(Source records)
-- pv_equiv track=rewrite | github.com/HoffmanThomas/unsupervised-learners | RL_Learner/mockup_qtab.py | incCounter
-- ===== SOURCE A (Python) =====
-- def incCounter(lst,ele,inc):
-- 	for key,val in lst.items():
-- 		if key == ele:
-- 			if inc == True:
-- 				lst[key]+=1
-- 			return lst ,lst[key]
-- 	if inc == True:
-- 		lst[ele]=0
-- 	return lst,0
-- ===== SOURCE B (Python) =====
-- def incCounter(lst, ele, inc):
--     bump = 1 if inc else 0
--     if ele in lst:
--         out = {k: v + bump * (k == ele) for k, v in lst.items()}
--         return out, out[ele]
--     out = dict(lst)
--     if inc:
--         out[ele] = 0
--     return out, 0
-- ===== Notes on version B (the rewrite author's own statement) =====
-- stated objective: alternative
-- what changed: B replaces A's item scan with early return and in-place point mutation by a membership test followed by rebuilding the whole mapping with a dict comprehension that bumps the matching entry (returning a fresh dict).
import Mathlib
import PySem

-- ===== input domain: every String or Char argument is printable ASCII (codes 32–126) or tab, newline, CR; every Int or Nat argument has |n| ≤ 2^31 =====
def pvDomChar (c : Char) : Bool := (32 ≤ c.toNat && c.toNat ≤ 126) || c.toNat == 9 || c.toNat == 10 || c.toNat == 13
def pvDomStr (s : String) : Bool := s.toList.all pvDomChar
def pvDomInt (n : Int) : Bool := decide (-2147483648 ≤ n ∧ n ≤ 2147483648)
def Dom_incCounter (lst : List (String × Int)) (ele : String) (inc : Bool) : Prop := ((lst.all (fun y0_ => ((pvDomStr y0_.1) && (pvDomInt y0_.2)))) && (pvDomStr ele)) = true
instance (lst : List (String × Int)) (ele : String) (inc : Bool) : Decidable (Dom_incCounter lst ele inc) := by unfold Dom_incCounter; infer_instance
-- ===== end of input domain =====

-- B tests membership once and rebuilds the whole mapping by a dict comprehension (with the
-- matching entry bumped), instead of A's item scan with early return and in-place mutation;
-- A mutates its dict argument, B returns a fresh dict — the equivalence is about the returned pair.

-- ===== PORT A =====
-- the 'for key,val in lst.items():' loop with its early return; the found branch mutates/reads the whole dict
def incCounterGo (lst : List (String × Int)) (ele : String) (inc : Bool) :
    List (String × Int) → (List (String × Int)) × Int
  | [] =>
      -- loop fell through: 'if inc == True: lst[ele]=0; return lst,0'
      if inc then (((PySem.Dict.mk lst).insert ele 0).items, 0) else (lst, 0)
  | (key, _val) :: rest =>
      if key == ele then
        -- 'if inc == True: lst[key]+=1; return lst, lst[key]'  (key is present, so lst[key] reads getD)
        let d := if inc then (PySem.Dict.mk lst).modify key 0 (· + 1) else PySem.Dict.mk lst
        (d.items, d.getD key 0)
      else incCounterGo lst ele inc rest

def incCounter (lst : List (String × Int)) (ele : String) (inc : Bool) : (List (String × Int)) × Int :=
  incCounterGo lst ele inc lst

-- ===== PORT B =====
def incCounter_alt (lst : List (String × Int)) (ele : String) (inc : Bool) : (List (String × Int)) × Int :=
  let bump : Int := if inc then 1 else 0
  let d := PySem.Dict.mk lst
  if d.contains ele then
    -- '{k: v + bump * (k == ele) for k, v in lst.items()}'; 'out[ele]' reads a key that is present
    let out := PySem.Dict.mk (d.items.map (fun kv => (kv.1, kv.2 + bump * (if kv.1 == ele then 1 else 0))))
    (out.items, out.getD ele 0)
  else
    let out := PySem.Dict.mk d.items   -- 'out = dict(lst)'
    if inc then ((out.insert ele 0).items, 0) else (out.items, 0)

-- ===== PRECONDITION & SPEC =====
-- Pre_ excludes only association lists with duplicate keys: they do not represent any Python
-- dict, so no input of the Python function is excluded (A's argument 'lst' is a dict).
def Pre_incCounter (lst : List (String × Int)) (ele : String) (inc : Bool) : Prop :=
  (lst.map Prod.fst).Nodup
instance (lst : List (String × Int)) (ele : String) (inc : Bool) : Decidable (Pre_incCounter lst ele inc) := by unfold Pre_incCounter; infer_instance
def pvWitness_incCounter : (List (String × Int)) × String × Bool := ([("a", 3), ("b", -1)], "a", true)

def Spec_incCounter (lst : List (String × Int)) (ele : String) (inc : Bool) (out : (List (String × Int)) × Int) : Prop := out = incCounter_alt lst ele inc
instance (lst : List (String × Int)) (ele : String) (inc : Bool) (out : (List (String × Int)) × Int) : Decidable (Spec_incCounter lst ele inc out) := by unfold Spec_incCounter; infer_instance

-- ===== CLAIM (what is proved, stated in full; the proofs are below) =====
def Claim_equal_incCounter : Prop := ∀ (lst : List (String × Int)) (ele : String) (inc : Bool), Dom_incCounter lst ele inc → Pre_incCounter lst ele inc → Spec_incCounter lst ele inc (incCounter lst ele inc)

-- ===== LEMMAS AND PROOFS =====

-- A's loop over l returns the found branch iff ele is among l's keys, otherwise the fall-through branch.
theorem incCounterGo_eq (lst : List (String × Int)) (ele : String) (inc : Bool) :
    ∀ l : List (String × Int),
      incCounterGo lst ele inc l =
        if l.any (fun p => p.1 == ele) then
          let d := if inc then (PySem.Dict.mk lst).modify ele 0 (· + 1) else PySem.Dict.mk lst
          (d.items, d.getD ele 0)
        else if inc then (((PySem.Dict.mk lst).insert ele 0).items, 0) else (lst, 0)
  | [] => by simp [incCounterGo]
  | (key, val) :: rest => by
      by_cases h : key = ele
      · subst h; simp [incCounterGo]
      · have hb : (key == ele) = false := by
          cases hk : key == ele
          · rfl
          · exact absurd (eq_of_beq hk) h
        rw [incCounterGo, hb]
        simp only [Bool.false_eq_true, if_false]
        rw [incCounterGo_eq lst ele inc rest]
        have hc : (((key, val) :: rest).any fun p => p.1 == ele) = (rest.any fun p => p.1 == ele) := by
          rw [List.any_cons, hb, Bool.false_or]
        rw [hc]

theorem get?_mk_isSome_iff_any (ele : String) :
    ∀ l : List (String × Int), ((PySem.Dict.mk l).get? ele).isSome = l.any (fun p => p.1 == ele)
  | [] => by simp [PySem.Dict.get?]
  | (k, v) :: rest => by
      rw [PySem.Dict.get?_mk_cons]
      by_cases h : k = ele
      · simp [h]
      · simp [h, get?_mk_isSome_iff_any ele rest]

-- every entry of a duplicate-free association list carries the dict's value for its key
theorem snd_eq_getD_of_mem (lst : List (String × Int)) (hnd : (lst.map Prod.fst).Nodup)
    {p : String × Int} (hp : p ∈ lst) : (PySem.Dict.mk lst).getD p.1 0 = p.2 := by
  have : (p.1, p.2) ∈ (PySem.Dict.mk lst).items := by simpa using hp
  exact PySem.Dict.getD_of_mem_items _ this (by simpa [PySem.Dict.keys] using hnd) 0

-- ===== VERDICT (by name: the statement is the Claim_ definition above) =====
theorem incCounter_spec : Claim_equal_incCounter := by
  intro lst ele inc _ hnd
  show incCounter lst ele inc = incCounter_alt lst ele inc
  rw [incCounter, incCounterGo_eq, ← get?_mk_isSome_iff_any]
  have hkeys : (PySem.Dict.mk lst).keys.Nodup := by simpa [PySem.Dict.keys] using hnd
  rcases hg : (PySem.Dict.mk lst).get? ele with _ | w
  · -- not found: both fall through to the same insert / unchanged return
    have hc : (PySem.Dict.mk lst).contains ele = false := by
      rw [PySem.Dict.contains_eq_isSome_get?, hg]; rfl
    simp [incCounter_alt, hc]
  · have hc : (PySem.Dict.mk lst).contains ele = true := by
      rw [PySem.Dict.contains_eq_isSome_get?, hg]; rfl
    have hmem : (ele, w) ∈ lst := by
      simpa using (PySem.Dict.get?_eq_some_iff_mem_items _ ele w hkeys).mp hg
    have hgetD : (PySem.Dict.mk lst).getD ele 0 = w := by
      rw [PySem.Dict.getD_eq_get?_getD, hg]; rfl
    simp only [Option.isSome_some, if_true, incCounter_alt, hc]
    cases inc
    · -- inc = false: the comprehension adds 0 to every value, so it rebuilds lst itself
      have hmap : lst.map (fun kv : String × Int =>
          (kv.1, kv.2 + (0 : Int) * (if (kv.1 == ele) = true then 1 else 0))) = lst := by
        simp
      simp [hgetD]
    · -- inc = true: modify-at-ele and the bumping comprehension produce the same items list
      have hmod : (PySem.Dict.mk lst).modify ele 0 (· + 1)
          = (PySem.Dict.mk lst).insert ele (w + 1) := by
        rw [PySem.Dict.modify, hgetD]
      have hitems : ((PySem.Dict.mk lst).insert ele (w + 1)).items
          = lst.map (fun kv : String × Int =>
              (kv.1, kv.2 + (1 : Int) * (if (kv.1 == ele) = true then 1 else 0))) := by
        rw [PySem.Dict.items_insert_of_contains _ _ hc]
        refine List.map_congr_left (fun p hp => ?_)
        by_cases h : p.1 = ele
        · have hb : (p.1 == ele) = true := by exact beq_iff_eq.mpr h
          have hv : p.2 = w := by
            have := snd_eq_getD_of_mem lst hnd hp
            rw [h, hgetD] at this; omega
          simp [h, hv]
        · have hb : (p.1 == ele) = false := by
            cases hk : p.1 == ele
            · rfl
            · exact absurd (eq_of_beq hk) h
          simp [hb]
      have hout : (PySem.Dict.mk (lst.map (fun kv : String × Int =>
          (kv.1, kv.2 + (1 : Int) * (if (kv.1 == ele) = true then 1 else 0))))).getD ele 0
          = w + 1 := by
        rw [← hitems]
        exact PySem.Dict.getD_insert_self _ _ _ 0
      simp only [if_true]
      rw [hmod]
      refine Prod.ext ?_ ?_
      · simpa using hitems
      · show (({ items := lst } : PySem.Dict String Int).insert ele (w + 1)).getD ele 0 = _
        rw [PySem.Dict.getD_insert_self]
        exact hout.symm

Your goal: Please copy the lines in the records above between the one holding "incCounterGo lst ele inc lst" and the one holding "def pvWitness_incCounter : (List", inclusive, exactly and with no other line.

Solution to this problem:
  incCounterGo lst ele inc lst

-- ===== PORT B =====
def incCounter_alt (lst : List (String × Int)) (ele : String) (inc : Bool) : (List (String × Int)) × Int :=
  let bump : Int := if inc then 1 else 0
  let d := PySem.Dict.mk lst
  if d.contains ele then
    -- '{k: v + bump * (k == ele) for k, v in lst.items()}'; 'out[ele]' reads a key that is present
    let out := PySem.Dict.mk (d.items.map (fun kv => (kv.1, kv.2 + bump * (if kv.1 == ele then 1 else 0))))
    (out.items, out.getD ele 0)
  else
    let out := PySem.Dict.mk d.items   -- 'out = dict(lst)'
    if inc then ((out.insert ele 0).items, 0) else (out.items, 0)

-- ===== PRECONDITION & SPEC =====
-- Pre_ excludes only association lists with duplicate keys: they do not represent any Python
-- dict, so no input of the Python function is excluded (A's argument 'lst' is a dict).
def Pre_incCounter (lst : List (String × Int)) (ele : String) (inc : Bool) : Prop :=
  (lst.map Prod.fst).Nodup
instance (lst : List (String × Int)) (ele : String) (inc : Bool) : Decidable (Pre_incCounter lst ele inc) := by unfold Pre_incCounter; infer_instance
def pvWitness_incCounter : (List (String × Int)) × String × Bool := ([("a", 3), ("b", -1)], "a", true)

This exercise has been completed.